Scan the records for the string "slice"; copy each line where it occurs.

- - - - - - -

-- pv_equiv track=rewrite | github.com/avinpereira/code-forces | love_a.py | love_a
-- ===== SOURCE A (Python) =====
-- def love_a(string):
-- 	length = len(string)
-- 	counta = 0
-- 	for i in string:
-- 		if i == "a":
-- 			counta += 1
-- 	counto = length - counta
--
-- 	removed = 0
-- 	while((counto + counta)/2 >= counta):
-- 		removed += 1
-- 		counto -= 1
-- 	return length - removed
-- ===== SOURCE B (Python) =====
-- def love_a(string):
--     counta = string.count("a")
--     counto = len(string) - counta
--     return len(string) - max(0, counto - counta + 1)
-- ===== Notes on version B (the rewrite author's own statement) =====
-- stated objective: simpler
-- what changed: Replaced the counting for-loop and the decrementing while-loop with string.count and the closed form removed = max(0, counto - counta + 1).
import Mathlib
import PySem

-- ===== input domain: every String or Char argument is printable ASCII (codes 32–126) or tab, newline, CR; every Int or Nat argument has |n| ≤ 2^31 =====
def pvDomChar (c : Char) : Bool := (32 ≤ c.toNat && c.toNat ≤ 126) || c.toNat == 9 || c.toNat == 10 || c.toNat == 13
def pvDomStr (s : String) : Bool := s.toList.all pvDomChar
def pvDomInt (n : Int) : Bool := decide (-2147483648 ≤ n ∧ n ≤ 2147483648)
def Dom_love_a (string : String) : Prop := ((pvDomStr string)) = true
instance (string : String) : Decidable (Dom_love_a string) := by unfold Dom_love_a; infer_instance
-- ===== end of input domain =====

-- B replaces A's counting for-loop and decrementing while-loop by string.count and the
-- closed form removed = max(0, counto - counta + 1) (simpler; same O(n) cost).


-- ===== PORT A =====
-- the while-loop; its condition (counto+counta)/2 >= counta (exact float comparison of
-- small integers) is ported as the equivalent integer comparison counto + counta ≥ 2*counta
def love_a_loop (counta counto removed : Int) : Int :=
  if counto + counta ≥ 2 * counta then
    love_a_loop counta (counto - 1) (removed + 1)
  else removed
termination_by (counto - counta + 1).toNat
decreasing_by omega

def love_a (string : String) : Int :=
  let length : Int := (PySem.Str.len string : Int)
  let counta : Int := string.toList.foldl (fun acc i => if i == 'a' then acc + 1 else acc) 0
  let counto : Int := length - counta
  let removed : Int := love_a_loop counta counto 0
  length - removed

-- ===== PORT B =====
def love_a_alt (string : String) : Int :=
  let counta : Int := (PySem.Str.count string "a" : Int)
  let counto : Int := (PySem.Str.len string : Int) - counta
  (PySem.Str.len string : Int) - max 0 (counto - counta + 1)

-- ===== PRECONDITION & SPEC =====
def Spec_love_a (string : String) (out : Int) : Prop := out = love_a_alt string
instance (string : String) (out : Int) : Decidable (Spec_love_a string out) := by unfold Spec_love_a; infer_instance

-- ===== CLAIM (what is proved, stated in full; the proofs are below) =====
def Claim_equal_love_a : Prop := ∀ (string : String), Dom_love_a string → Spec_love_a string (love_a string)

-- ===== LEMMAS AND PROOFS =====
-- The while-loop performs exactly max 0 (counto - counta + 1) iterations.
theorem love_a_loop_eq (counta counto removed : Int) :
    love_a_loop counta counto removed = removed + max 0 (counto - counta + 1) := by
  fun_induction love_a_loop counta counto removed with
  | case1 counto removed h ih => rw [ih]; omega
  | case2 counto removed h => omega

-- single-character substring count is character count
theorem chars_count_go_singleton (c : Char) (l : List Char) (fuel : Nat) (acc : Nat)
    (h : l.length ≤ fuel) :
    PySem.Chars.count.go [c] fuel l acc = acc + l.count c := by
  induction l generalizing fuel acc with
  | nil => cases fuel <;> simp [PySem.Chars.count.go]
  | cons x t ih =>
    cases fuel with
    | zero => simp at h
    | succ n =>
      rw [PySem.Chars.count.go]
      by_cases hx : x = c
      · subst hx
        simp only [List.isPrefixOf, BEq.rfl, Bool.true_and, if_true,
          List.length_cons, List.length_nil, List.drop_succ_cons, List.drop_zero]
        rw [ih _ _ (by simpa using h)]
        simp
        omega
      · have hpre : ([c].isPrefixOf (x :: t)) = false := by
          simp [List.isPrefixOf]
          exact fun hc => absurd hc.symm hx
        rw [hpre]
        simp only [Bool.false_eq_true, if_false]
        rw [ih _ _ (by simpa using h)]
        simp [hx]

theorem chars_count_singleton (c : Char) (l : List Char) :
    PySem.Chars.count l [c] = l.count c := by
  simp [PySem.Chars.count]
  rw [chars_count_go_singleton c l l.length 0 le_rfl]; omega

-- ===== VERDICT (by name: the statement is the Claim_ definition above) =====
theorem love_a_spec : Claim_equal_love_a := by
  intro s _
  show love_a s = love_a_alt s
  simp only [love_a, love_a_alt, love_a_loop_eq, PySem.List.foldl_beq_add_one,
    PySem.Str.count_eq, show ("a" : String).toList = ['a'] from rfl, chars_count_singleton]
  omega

- - - - - - -

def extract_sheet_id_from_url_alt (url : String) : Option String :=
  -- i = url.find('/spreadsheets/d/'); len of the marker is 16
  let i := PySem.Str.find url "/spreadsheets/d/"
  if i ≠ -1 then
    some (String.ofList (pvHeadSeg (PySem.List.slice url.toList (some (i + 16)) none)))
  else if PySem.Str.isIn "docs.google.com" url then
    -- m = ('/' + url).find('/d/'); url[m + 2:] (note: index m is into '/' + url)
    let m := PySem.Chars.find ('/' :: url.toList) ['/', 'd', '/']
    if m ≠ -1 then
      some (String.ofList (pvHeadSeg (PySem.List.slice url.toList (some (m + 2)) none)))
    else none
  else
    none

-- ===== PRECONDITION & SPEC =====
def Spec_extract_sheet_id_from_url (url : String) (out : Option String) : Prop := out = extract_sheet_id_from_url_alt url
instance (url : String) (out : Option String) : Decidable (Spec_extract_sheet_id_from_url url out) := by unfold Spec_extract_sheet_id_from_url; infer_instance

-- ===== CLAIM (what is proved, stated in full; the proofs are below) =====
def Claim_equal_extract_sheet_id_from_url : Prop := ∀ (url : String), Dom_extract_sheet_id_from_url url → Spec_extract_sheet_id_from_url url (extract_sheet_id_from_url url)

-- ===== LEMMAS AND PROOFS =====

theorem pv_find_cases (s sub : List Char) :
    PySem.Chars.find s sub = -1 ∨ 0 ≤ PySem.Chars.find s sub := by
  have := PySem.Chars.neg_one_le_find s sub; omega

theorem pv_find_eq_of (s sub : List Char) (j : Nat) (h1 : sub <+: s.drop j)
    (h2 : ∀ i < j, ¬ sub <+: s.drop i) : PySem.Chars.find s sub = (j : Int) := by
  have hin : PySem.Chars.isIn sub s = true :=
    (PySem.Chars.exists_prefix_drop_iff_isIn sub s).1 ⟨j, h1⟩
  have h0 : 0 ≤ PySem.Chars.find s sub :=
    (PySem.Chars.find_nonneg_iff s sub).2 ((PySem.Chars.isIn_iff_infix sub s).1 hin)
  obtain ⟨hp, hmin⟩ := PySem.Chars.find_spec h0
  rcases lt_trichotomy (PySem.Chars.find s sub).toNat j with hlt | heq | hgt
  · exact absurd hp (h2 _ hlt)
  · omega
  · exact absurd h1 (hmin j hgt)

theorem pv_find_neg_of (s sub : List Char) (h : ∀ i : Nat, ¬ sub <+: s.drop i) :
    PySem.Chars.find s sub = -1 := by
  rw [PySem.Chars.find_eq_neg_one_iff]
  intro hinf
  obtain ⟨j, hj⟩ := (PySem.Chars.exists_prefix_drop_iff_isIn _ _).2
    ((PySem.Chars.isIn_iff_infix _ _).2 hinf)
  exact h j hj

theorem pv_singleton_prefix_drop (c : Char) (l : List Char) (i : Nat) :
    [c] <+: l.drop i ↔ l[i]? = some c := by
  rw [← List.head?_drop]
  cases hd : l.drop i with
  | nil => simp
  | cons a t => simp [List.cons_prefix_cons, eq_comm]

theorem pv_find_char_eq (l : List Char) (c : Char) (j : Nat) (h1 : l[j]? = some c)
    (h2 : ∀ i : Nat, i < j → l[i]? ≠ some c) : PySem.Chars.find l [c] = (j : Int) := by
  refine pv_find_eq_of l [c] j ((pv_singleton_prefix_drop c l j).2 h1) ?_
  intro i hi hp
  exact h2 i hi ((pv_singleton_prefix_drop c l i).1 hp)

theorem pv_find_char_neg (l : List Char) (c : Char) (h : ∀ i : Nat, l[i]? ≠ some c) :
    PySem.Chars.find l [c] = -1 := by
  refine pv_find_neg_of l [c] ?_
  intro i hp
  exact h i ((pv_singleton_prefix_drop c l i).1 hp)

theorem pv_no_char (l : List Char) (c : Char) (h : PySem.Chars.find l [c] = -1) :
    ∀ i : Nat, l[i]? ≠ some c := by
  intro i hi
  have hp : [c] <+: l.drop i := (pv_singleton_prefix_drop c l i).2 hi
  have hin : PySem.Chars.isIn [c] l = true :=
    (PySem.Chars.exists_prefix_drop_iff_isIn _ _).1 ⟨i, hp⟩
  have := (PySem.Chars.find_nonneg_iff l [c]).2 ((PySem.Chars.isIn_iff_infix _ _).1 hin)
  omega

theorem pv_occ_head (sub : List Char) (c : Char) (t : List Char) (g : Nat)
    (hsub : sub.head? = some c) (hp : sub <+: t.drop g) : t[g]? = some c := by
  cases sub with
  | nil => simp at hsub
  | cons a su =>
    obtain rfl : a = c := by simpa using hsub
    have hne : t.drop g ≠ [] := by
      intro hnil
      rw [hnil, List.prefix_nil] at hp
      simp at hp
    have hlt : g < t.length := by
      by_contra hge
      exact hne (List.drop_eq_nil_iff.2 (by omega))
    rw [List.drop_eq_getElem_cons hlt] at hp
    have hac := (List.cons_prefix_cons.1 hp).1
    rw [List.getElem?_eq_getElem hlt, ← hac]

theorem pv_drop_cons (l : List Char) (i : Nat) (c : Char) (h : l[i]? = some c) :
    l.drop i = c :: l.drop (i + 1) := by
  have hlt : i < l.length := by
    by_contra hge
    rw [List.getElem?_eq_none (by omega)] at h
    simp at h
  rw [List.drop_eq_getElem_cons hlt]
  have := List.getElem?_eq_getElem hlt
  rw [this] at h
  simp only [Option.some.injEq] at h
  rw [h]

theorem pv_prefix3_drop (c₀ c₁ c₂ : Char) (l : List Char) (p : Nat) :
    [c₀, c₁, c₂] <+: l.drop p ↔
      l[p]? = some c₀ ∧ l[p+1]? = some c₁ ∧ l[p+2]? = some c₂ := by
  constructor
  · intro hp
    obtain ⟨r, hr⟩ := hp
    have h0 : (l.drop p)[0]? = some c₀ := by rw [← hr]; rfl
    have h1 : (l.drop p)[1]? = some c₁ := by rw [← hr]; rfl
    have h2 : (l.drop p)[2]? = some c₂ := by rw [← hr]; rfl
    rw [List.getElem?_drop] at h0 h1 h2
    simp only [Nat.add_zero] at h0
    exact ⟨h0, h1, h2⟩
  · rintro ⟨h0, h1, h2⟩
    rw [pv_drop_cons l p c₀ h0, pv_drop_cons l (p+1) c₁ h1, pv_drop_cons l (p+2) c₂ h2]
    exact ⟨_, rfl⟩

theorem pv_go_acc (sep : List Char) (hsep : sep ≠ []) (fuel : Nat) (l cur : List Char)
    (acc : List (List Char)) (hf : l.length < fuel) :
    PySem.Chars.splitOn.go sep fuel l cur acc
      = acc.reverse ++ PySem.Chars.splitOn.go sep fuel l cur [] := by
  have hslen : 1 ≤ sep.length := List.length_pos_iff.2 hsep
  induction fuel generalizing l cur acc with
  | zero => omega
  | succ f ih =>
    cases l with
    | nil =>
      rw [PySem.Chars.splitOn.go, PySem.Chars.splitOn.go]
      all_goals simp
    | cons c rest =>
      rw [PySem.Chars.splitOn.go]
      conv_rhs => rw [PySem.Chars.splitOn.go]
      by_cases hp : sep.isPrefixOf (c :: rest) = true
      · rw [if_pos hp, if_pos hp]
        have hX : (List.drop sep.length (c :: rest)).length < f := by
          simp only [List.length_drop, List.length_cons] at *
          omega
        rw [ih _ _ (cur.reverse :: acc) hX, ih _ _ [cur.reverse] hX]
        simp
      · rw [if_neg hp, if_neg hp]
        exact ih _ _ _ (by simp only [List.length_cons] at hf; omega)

- - - - - - -

### [ANSWER BOX]
    some (String.ofList (pvHeadSeg (PySem.List.slice url.toList (some (i + 16)) none)))
      some (String.ofList (pvHeadSeg (PySem.List.slice url.toList (some (m + 2)) none)))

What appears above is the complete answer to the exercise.